There are essentially three basic approaches to provide loading of a binary
object: you can handcraft the code, use library routines or use specifications.
An RL can be built using library routines or specifications. The idea of
using library routines is simpler but can be difficult, attempts to use tools
such as the BFD library are uninviting due to its complexity. Specifications
are easily understood and trouble free once they have been developed. It
is an ideal method to develop an RL based on a BFF grammar.
A binary object can be seen as having the following file abstractions: an
object file consists of a file header, a number of sections, relocation table
and symbol information. Three BFFs were examined and briefly described: DOS
EXE, Windows NE and Solaris ELF.
There are a few difference between grammars used in programming languages
and the grammar used for BFFs. The most significant difference is the ability
of the BFF grammar to re-reference information that were previously defined.
Previously defined information are critical in object file access. Addresses
and segment sizes are usually controlled by definitions found in the file
header and their values are determined only at run-time. The SRL is a first
attempt to develop an RL with a simple BFF grammar developed by the author.
To demonstrate how the SRL grammar works, specifications for (x86,DOS,EXE),
(x86,Windows,NE) and (Sparc,Solaris,ELF) were created and used as inputs
to the SRL. The SRL outputs a set of object structure (.h file) and loading
routines (.c file) for each of the specifications. The outputs for the
(x86,DOS,EXE) were incorporated into an existing tool (the DCC decompiler)
by replacing its loading modules with the SRL's loading output. The integration
was successful and the program behaved indifferently as before.

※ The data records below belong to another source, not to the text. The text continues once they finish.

-- pv_equiv track=rewrite | github.com/emad-aldeen/Pythonic-Data-Structures-and-Algorithms | data_structures_and_algorithms/challenges/array_shift/array_shift.py | insertShiftArray2
-- ===== SOURCE A (Python) =====
-- def insertShiftArray2(lst,n):
--
--     resList = [[0] for i in range(len(lst)+1)]
--
--     if len(lst) % 2 == 0:
--         j = len(lst)//2
--     else:
--         if lst[(len(lst)//2)] < n:
--             j = (len(lst)//2)+1
--         else:
--             j = (len(lst)//2)
--
--     for i in range(len(resList)):
--         if i == j:
--             resList[i] = n
--         elif i < j:
--             resList[i] = lst[i]
--         else:
--             resList[i] = lst[i-1]
--
--     return resList
-- ===== SOURCE B (Python) =====
-- def insertShiftArray2(lst, n):
--     m = len(lst)
--     if m % 2 == 0:
--         j = m // 2
--     else:
--         j = m // 2 + 1 if lst[m // 2] < n else m // 2
--     return lst[:j] + [n] + lst[j:]
-- ===== Notes on version B (the rewrite author's own statement) =====
-- stated objective: simpler
-- what changed: Keeps A's insertion-index computation but replaces the element-wise loop with three-way branching over a preallocated result by a single slice-and-concatenate construction lst[:j] + [n] + lst[j:].
import Mathlib
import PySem

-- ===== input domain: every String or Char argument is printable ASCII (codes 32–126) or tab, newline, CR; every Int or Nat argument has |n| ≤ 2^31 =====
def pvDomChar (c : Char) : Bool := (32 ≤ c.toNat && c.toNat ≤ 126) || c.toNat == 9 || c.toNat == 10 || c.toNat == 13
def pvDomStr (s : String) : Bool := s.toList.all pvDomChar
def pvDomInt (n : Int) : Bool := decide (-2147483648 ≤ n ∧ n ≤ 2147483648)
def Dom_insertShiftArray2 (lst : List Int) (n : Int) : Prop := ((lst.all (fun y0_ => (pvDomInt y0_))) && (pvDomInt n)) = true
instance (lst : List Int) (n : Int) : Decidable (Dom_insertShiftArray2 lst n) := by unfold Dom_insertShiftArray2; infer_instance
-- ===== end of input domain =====

-- B replaces A's element-wise loop (branching on each output index) by a single
-- slice-and-concatenate construction lst[:j] + [n] + lst[j:]; same insertion index j.

-- ===== PORT A =====
-- lst[mid] in A's odd branch: mid = len//2 is provably in range (len is odd, so len ≥ 1),
-- so pyGetD is exact for Python's lst[mid] here.
def insertShiftArray2 (lst : List Int) (n : Int) : List Int :=
  let len : Int := lst.length
  let j : Int :=
    if PySem.Int.mod len 2 = 0 then PySem.Int.floordiv len 2
    else if PySem.List.pyGetD lst (PySem.Int.floordiv len 2) 0 < n then
      PySem.Int.floordiv len 2 + 1
    else PySem.Int.floordiv len 2
  -- 'for i in range(len(resList)): resList[i] = …' — builds the result position by position
  (PySem.List.pyRange 0 (len + 1) 1).foldl
    (fun acc i =>
      acc ++ [if i = j then n
              else if i < j then PySem.List.pyGetD lst i 0
              else PySem.List.pyGetD lst (i - 1) 0]) []

-- ===== PORT B =====
def insertShiftArray2_alt (lst : List Int) (n : Int) : List Int :=
  let m : Int := lst.length
  let j : Int :=
    if PySem.Int.mod m 2 = 0 then PySem.Int.floordiv m 2
    else if PySem.List.pyGetD lst (PySem.Int.floordiv m 2) 0 < n then
      PySem.Int.floordiv m 2 + 1
    else PySem.Int.floordiv m 2
  PySem.List.slice lst none (some j) ++ [n] ++ PySem.List.slice lst (some j) none

-- ===== PRECONDITION & SPEC =====
def Spec_insertShiftArray2 (lst : List Int) (n : Int) (out : List Int) : Prop := out = insertShiftArray2_alt lst n
instance (lst : List Int) (n : Int) (out : List Int) : Decidable (Spec_insertShiftArray2 lst n out) := by unfold Spec_insertShiftArray2; infer_instance

-- ===== CLAIM (what is proved, stated in full; the proofs are below) =====
def Claim_equal_insertShiftArray2 : Prop := ∀ (lst : List Int) (n : Int), Dom_insertShiftArray2 lst n → Spec_insertShiftArray2 lst n (insertShiftArray2 lst n)

-- ===== LEMMAS AND PROOFS =====

-- A's loop over range(len+1) with the three-way branch builds take j ++ [n] ++ drop j.
theorem pv_fold_eq (lst : List Int) (n j : Int) (h0 : 0 ≤ j) (h1 : j ≤ (lst.length : Int)) :
    (PySem.List.pyRange 0 ((lst.length : Int) + 1) 1).foldl
      (fun acc i =>
        acc ++ [if i = j then n
                else if i < j then PySem.List.pyGetD lst i 0
                else PySem.List.pyGetD lst (i - 1) 0]) []
    = lst.take j.toNat ++ n :: lst.drop j.toNat := by
  rw [PySem.List.foldl_append_singleton_eq_map]
  apply List.ext_getElem
  · simp [PySem.List.length_pyRange_one]
  · intro k hk1 hk2
    simp only [List.nil_append] at hk1 ⊢
    have hkb : k < lst.length + 1 := by
      simpa [PySem.List.length_pyRange_one] using hk1
    have hget : (PySem.List.pyRange 0 ((lst.length : Int) + 1) 1)[k]'(by
        simpa [PySem.List.length_pyRange_one] using hkb) = (k : Int) := by
      rw [PySem.List.getElem_pyRange_one]; ring
    rw [List.getElem_map, hget]
    set t := j.toNat with ht
    have hjt : j = (t : Int) := by omega
    have htlen : t ≤ lst.length := by omega
    by_cases hkt : k = t
    · subst hkt
      simp [hjt, List.length_take, Nat.min_eq_left htlen]
    · by_cases hlt : k < t
      · have : ((k : Int) ≠ j) := by omega
        have : ((k : Int) < j) := by omega
        rw [if_neg (by omega), if_pos (by omega)]
        rw [PySem.List.pyGetD_natCast]
        rw [List.getElem_append_left (by simp [List.length_take]; omega)]
        simp [List.getElem_take, (by omega : k < lst.length)]
      · -- k > t
        rw [if_neg (by omega), if_neg (by omega)]
        have hk1' : (k : Int) - 1 = ((k - 1 : Nat) : Int) := by omega
        rw [hk1', PySem.List.pyGetD_natCast]
        rw [List.getElem_append_right (by simp [List.length_take]; omega)]
        rcases Nat.exists_eq_add_of_lt (by omega : t < k) with ⟨d, hd⟩
        subst hd
        have hidx : t + d + 1 - (List.take j.toNat lst).length = d + 1 := by
          simp only [List.length_take]
          omega
        simp only [hidx, List.getElem_cons_succ, List.getElem_drop]
        have h2 : t + d + 1 - 1 = t + d := by omega
        rw [h2]
        have hb : j.toNat + d < lst.length := by omega
        exact List.getD_eq_getElem lst 0 hb

-- ===== VERDICT (by name: the statement is the Claim_ definition above) =====
theorem insertShiftArray2_spec : Claim_equal_insertShiftArray2 := by
  intro lst n _
  unfold Spec_insertShiftArray2 insertShiftArray2 insertShiftArray2_alt
  simp only []
  set len : Int := (lst.length : Int) with hlen
  set j : Int :=
    if PySem.Int.mod len 2 = 0 then PySem.Int.floordiv len 2
    else if PySem.List.pyGetD lst (PySem.Int.floordiv len 2) 0 < n then
      PySem.Int.floordiv len 2 + 1
    else PySem.Int.floordiv len 2 with hj
  have hfd : PySem.Int.floordiv len 2 = len / 2 :=
    PySem.Int.floordiv_eq_ediv_of_pos (by omega)
  have hmod : PySem.Int.mod len 2 = len % 2 :=
    PySem.Int.mod_eq_emod_of_pos (by omega)
  have hbounds : 0 ≤ j ∧ j ≤ len := by
    rw [hj]
    split_ifs with h1 h2
    · rw [hfd]; constructor <;> omega
    · rw [hmod] at h1; rw [hfd]
      have : len % 2 = 1 := by omega
      constructor <;> omega
    · rw [hfd]; constructor <;> omega
  rw [pv_fold_eq lst n j hbounds.1 hbounds.2,
      PySem.List.slice_to lst hbounds.1,
      PySem.List.slice_from lst hbounds.1]
  simp
-- pv_equiv track=rewrite | github.com/OpenGenus/falcon | dist/openfalcon-0.0.1/services/recommendationUtils.py | getParentWeightedList
-- ===== SOURCE A (Python) =====
-- def getMaxDepth(l):
--   maxDepth = 1
--   for data in l:
--     maxDepth = max(maxDepth,len(data.split("/")))
--   return maxDepth
--
-- def getParentWeightedList(l):
--   maxDepth = getMaxDepth(l)
--   parentWeights =  []
--   for i in range(0,maxDepth):
--     parentWeights.append([])
--   for data in l:
--     i=0
--     for  path in data.split("/"):
--       parentWeights[i].append(path)
--       i=i+1
--   return parentWeights
-- ===== SOURCE B (Python) =====
-- def getParentWeightedList(l):
--     splits = [data.split("/") for data in l]
--     maxDepth = max((len(s) for s in splits), default=1)
--     return [[parts[i] for parts in splits if i < len(parts)] for i in range(maxDepth)]
-- ===== Notes on version B (the rewrite author's own statement) =====
-- stated objective: alternative
-- what changed: B splits every string once, takes the max column count with a floor of 1, and builds the result column-major by filtering each depth index, instead of A's preallocate-buckets-then-scatter-appends-with-an-index-counter pass.
import Mathlib
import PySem

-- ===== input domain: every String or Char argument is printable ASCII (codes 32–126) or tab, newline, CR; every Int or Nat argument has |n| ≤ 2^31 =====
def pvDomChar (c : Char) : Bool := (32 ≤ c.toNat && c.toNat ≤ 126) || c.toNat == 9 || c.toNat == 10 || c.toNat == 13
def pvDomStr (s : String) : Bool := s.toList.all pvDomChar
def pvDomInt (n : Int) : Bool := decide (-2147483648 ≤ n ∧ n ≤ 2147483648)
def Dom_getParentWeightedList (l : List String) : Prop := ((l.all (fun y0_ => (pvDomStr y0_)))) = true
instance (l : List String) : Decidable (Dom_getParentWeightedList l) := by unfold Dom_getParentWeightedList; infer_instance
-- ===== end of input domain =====

-- B builds the result column-major (one filtered pass per depth index) instead of A's
-- preallocate-then-scatter pass; same cost, different decomposition ("alternative").

-- data.split("/"): the separator is the non-empty literal "/", so Python never raises here
def pySplit (s : String) : List String := (PySem.Str.split? s "/").getD []

-- ===== PORT A =====
def getMaxDepth (l : List String) : Nat :=
  l.foldl (fun maxDepth data => max maxDepth (pySplit data).length) 1

-- parentWeights[i].append(path) (i is always in range in A)
def pvAppendAt (pw : List (List String)) (i : Nat) (p : String) : List (List String) :=
  pw.set i ((pw.getD i []) ++ [p])

def getParentWeightedList (l : List String) : List (List String) :=
  let maxDepth := getMaxDepth l
  let init := (List.range maxDepth).foldl (fun acc _ => acc ++ [([] : List String)]) []
  l.foldl (fun pw data =>
    ((pySplit data).foldl (fun st path => (pvAppendAt st.1 st.2 path, st.2 + 1)) (pw, 0)).1)
    init

-- ===== PORT B =====
def getParentWeightedList_alt (l : List String) : List (List String) :=
  let splits := l.map pySplit
  let maxDepth :=
    match splits.map List.length with   -- max(…, default=1)
    | [] => 1
    | x :: xs => xs.foldl max x
  (List.range maxDepth).map (fun i =>
    (splits.filter (fun parts => decide (i < parts.length))).map (fun parts => parts.getD i ""))

-- ===== PRECONDITION & SPEC =====
def Spec_getParentWeightedList (l : List String) (out : List (List String)) : Prop := out = getParentWeightedList_alt l
instance (l : List String) (out : List (List String)) : Decidable (Spec_getParentWeightedList l out) := by unfold Spec_getParentWeightedList; infer_instance

-- ===== CLAIM (what is proved, stated in full; the proofs are below) =====
def Claim_equal_getParentWeightedList : Prop := ∀ (l : List String), Dom_getParentWeightedList l → Spec_getParentWeightedList l (getParentWeightedList l)

-- ===== LEMMAS AND PROOFS =====

-- split never returns an empty list (Python's s.split(sep) yields at least one piece)
theorem splitOn_go_pos (sep : List Char) (fuel : Nat) :
    ∀ (s cur : List Char) (acc : List (List Char)),
      1 ≤ (PySem.Chars.splitOn.go sep fuel s cur acc).length := by
  induction fuel with
  | zero => intro s cur acc; simp [PySem.Chars.splitOn.go]
  | succ n ih =>
      intro s cur acc
      cases s with
      | nil => simp [PySem.Chars.splitOn.go]
      | cons c rest =>
          rw [PySem.Chars.splitOn.go]
          split
          · exact ih _ _ _
          · exact ih _ _ _

theorem pySplit_pos (s : String) : 1 ≤ (pySplit s).length := by
  have h : 1 ≤ (PySem.Chars.splitOn s.toList ['/']).length :=
    splitOn_go_pos _ _ _ _ _
  simp [pySplit, PySem.Str.split?, PySem.Chars.split?]
  simpa using h

-- the zip-style description of A's inner scatter loop
def zipA : List (List String) → List String → List (List String)
  | pw, [] => pw
  | [], _ :: _ => []
  | b :: pw, p :: ps => (b ++ [p]) :: zipA pw ps

theorem zipA_nil_left : ∀ ps : List String, zipA [] ps = [] := by
  intro ps; cases ps <;> rfl

theorem innerA_eq (parts : List String) :
    ∀ (pw : List (List String)) (i : Nat),
      (parts.foldl (fun st path => (pvAppendAt st.1 st.2 path, st.2 + 1)) (pw, i)).1
        = pw.take i ++ zipA (pw.drop i) parts := by
  induction parts with
  | nil => intro pw i; simp [zipA]
  | cons p ps ih =>
      intro pw i
      simp only [List.foldl_cons]
      rw [ih]
      by_cases h : i < pw.length
      · have hset : pvAppendAt pw i p = pw.take i ++ (pw[i] ++ [p]) :: pw.drop (i + 1) := by
          simp [pvAppendAt, List.set_eq_take_append_cons_drop, h, List.getD]
        have hdrop : pw.drop i = pw[i] :: pw.drop (i + 1) := List.drop_eq_getElem_cons h
        have hlen : (pw.take i).length = i := by simp [h.le]
        have t1 : List.take (i + 1) (pw.take i) = pw.take i :=
          List.take_of_length_le (by omega)
        have t2 : List.drop (i + 1) (pw.take i) = [] :=
          List.drop_eq_nil_of_le (by omega)
        have t3 : i + 1 - i = 1 := by omega
        rw [hset, List.take_append, List.drop_append, hlen, t1, t2, t3, hdrop]
        simp [zipA]
      · have hge : pw.length ≤ i := Nat.le_of_not_lt h
        have hset : pvAppendAt pw i p = pw := by
          simp [pvAppendAt, List.set_eq_of_length_le hge]
        rw [hset]
        have h1 : pw.drop i = [] := List.drop_eq_nil_of_le hge
        have h2 : pw.drop (i + 1) = [] := List.drop_eq_nil_of_le (by omega)
        simp [h1, h2, List.take_of_length_le, hge, Nat.le_succ_of_le, zipA_nil_left]

theorem zipA_length (parts : List String) :
    ∀ pw : List (List String), parts.length ≤ pw.length → (zipA pw parts).length = pw.length := by
  induction parts with
  | nil => intro pw _; simp [zipA]
  | cons p ps ih =>
      intro pw h
      cases pw with
      | nil => simp at h
      | cons b pw' =>
          simp [zipA]
          exact ih pw' (by simpa using h)

theorem zipA_get (parts : List String) :
    ∀ (pw : List (List String)) (j : Nat), parts.length ≤ pw.length →
      (zipA pw parts)[j]? = (pw[j]?).map (fun b => b ++ (parts[j]?).toList) := by
  induction parts with
  | nil =>
      intro pw j _
      simp [zipA]
  | cons p ps ih =>
      intro pw j h
      cases pw with
      | nil => simp at h
      | cons b pw' =>
          cases j with
          | zero => simp [zipA]
          | succ j' =>
              simp [zipA]
              exact ih pw' j' (by simpa using h)

theorem foldZ_get (ds : List String) :
    ∀ (pw : List (List String)) (j : Nat),
      (∀ d ∈ ds, (pySplit d).length ≤ pw.length) →
      (ds.foldl (fun acc d => zipA acc (pySplit d)) pw)[j]?
        = (pw[j]?).map (fun b => b ++ ds.filterMap (fun d => (pySplit d)[j]?)) := by
  induction ds with
  | nil =>
      intro pw j _
      simp
  | cons d ds ih =>
      intro pw j h
      have hd : (pySplit d).length ≤ pw.length := h d (by simp)
      have hlen : (zipA pw (pySplit d)).length = pw.length := zipA_length _ _ hd
      simp only [List.foldl_cons]
      rw [ih _ j (fun e he => by rw [hlen]; exact h e (by simp [he]))]
      rw [zipA_get _ _ _ hd]
      cases hpj : pw[j]? with
      | none => simp
      | some b =>
          cases hsj : (pySplit d)[j]? with
          | none => simp [hsj]
          | some v => simp [hsj]

theorem init_replicate (n : Nat) :
    (List.range n).foldl (fun acc _ => acc ++ [([] : List String)]) [] = List.replicate n [] := by
  induction n with
  | zero => simp
  | succ m ih => rw [List.range_succ, List.foldl_append, ih]; simp [List.replicate_succ']

theorem le_foldl_max_init (f : String → Nat) (l : List String) :
    ∀ a : Nat, a ≤ l.foldl (fun m x => max m (f x)) a := by
  induction l with
  | nil => intro a; simp
  | cons x xs ih =>
      intro a
      exact le_trans (Nat.le_max_left a (f x)) (ih (max a (f x)))

theorem mem_le_foldl_max (f : String → Nat) (l : List String) :
    ∀ (a : Nat) (d : String), d ∈ l → f d ≤ l.foldl (fun m x => max m (f x)) a := by
  induction l with
  | nil => intro a d hd; simp at hd
  | cons x xs ih =>
      intro a d hd
      rcases List.mem_cons.mp hd with h | h
      · subst h
        exact le_trans (Nat.le_max_right a (f d)) (le_foldl_max_init f xs _)
      · exact ih _ d h

-- B's maxDepth equals A's getMaxDepth
theorem maxDepth_eq (l : List String) :
    (match l.map pySplit |>.map List.length with
      | [] => 1
      | x :: xs => xs.foldl max x) = getMaxDepth l := by
  cases l with
  | nil => simp [getMaxDepth]
  | cons d ds =>
      simp only [List.map_cons, getMaxDepth, List.foldl_cons]
      have h1 : max 1 (pySplit d).length = (pySplit d).length :=
        Nat.max_eq_right (pySplit_pos d)
      rw [h1, List.map_map, List.foldl_map]
      simp [Function.comp]

theorem filter_map_eq_filterMap (j : Nat) (S : List (List String)) :
    (S.filter (fun p => decide (j < p.length))).map (fun p => (p[j]?).getD "")
      = S.filterMap (fun p => p[j]?) := by
  induction S with
  | nil => simp
  | cons p ps ih =>
      by_cases h : j < p.length
      · rw [List.filter_cons_of_pos (by simpa using h), List.map_cons, ih,
          List.filterMap_cons, List.getElem?_eq_getElem h]
        simp
      · rw [List.filter_cons_of_neg (by simpa using h), ih, List.filterMap_cons,
          List.getElem?_eq_none_iff.mpr (Nat.le_of_not_lt h)]

theorem foldl_congr' {A B : Type} (f g : A → B → A) (h : ∀ a b, f a b = g a b)
    (l : List B) : ∀ init : A, l.foldl f init = l.foldl g init := by
  induction l with
  | nil => intro init; rfl
  | cons x xs ih => intro init; simp only [List.foldl_cons, h, ih]

-- ===== VERDICT (by name: the statement is the Claim_ definition above) =====
theorem getParentWeightedList_spec : Claim_equal_getParentWeightedList := by
  intro l _
  unfold Spec_getParentWeightedList getParentWeightedList getParentWeightedList_alt
  simp only []
  rw [maxDepth_eq]
  set M := getMaxDepth l with hM
  have hbound : ∀ d ∈ l, (pySplit d).length ≤ M :=
    fun d hd => mem_le_foldl_max (fun s => (pySplit s).length) l 1 d hd
  have hstep : ∀ (pw : List (List String)) (data : String),
      ((pySplit data).foldl (fun st path => (pvAppendAt st.1 st.2 path, st.2 + 1)) (pw, 0)).1
        = zipA pw (pySplit data) := by
    intro pw data
    rw [innerA_eq]
    simp
  rw [foldl_congr' _ _ hstep]
  rw [init_replicate]
  have hrep : ∀ d ∈ l, (pySplit d).length ≤ (List.replicate M ([] : List String)).length := by
    simpa using hbound
  apply List.ext_getElem?
  intro j
  rw [foldZ_get l _ j hrep]
  by_cases hj : j < M
  · rw [List.getElem?_replicate_of_lt hj]
    rw [List.getElem?_map, List.getElem?_range hj]
    simp only [Option.map_some, List.getD_eq_getElem?_getD]
    rw [filter_map_eq_filterMap]
    simp
  · have h1 : (List.replicate M ([] : List String))[j]? = none := by
      rw [List.getElem?_eq_none_iff]; simpa using Nat.le_of_not_lt hj
    have h2 : ((List.range M).map (fun i =>
        ((l.map pySplit).filter (fun parts => decide (i < parts.length))).map
          (fun parts => parts.getD i "")))[j]? = none := by
      rw [List.getElem?_eq_none_iff]; simpa using Nat.le_of_not_lt hj
    rw [h1, h2]
    simp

The retargetable loader has a lot of potential. Being able to capture different
object structure is a big plus for anyone wanting to write machine code
manipulation tools. Its ability to express BFF structure and provide an almost
automatic way to generate loading information benefits particularly in the
area of binary translation. There are still a lot of problems that are unsolved
in this area. Issues like how much detail is exposed to the loader, how to
create a proficient and flexible RL still needs to be worked on. The most
efficient and ideal BFF grammar that contains the most general structures
and constructs for all system environments has yet to be found.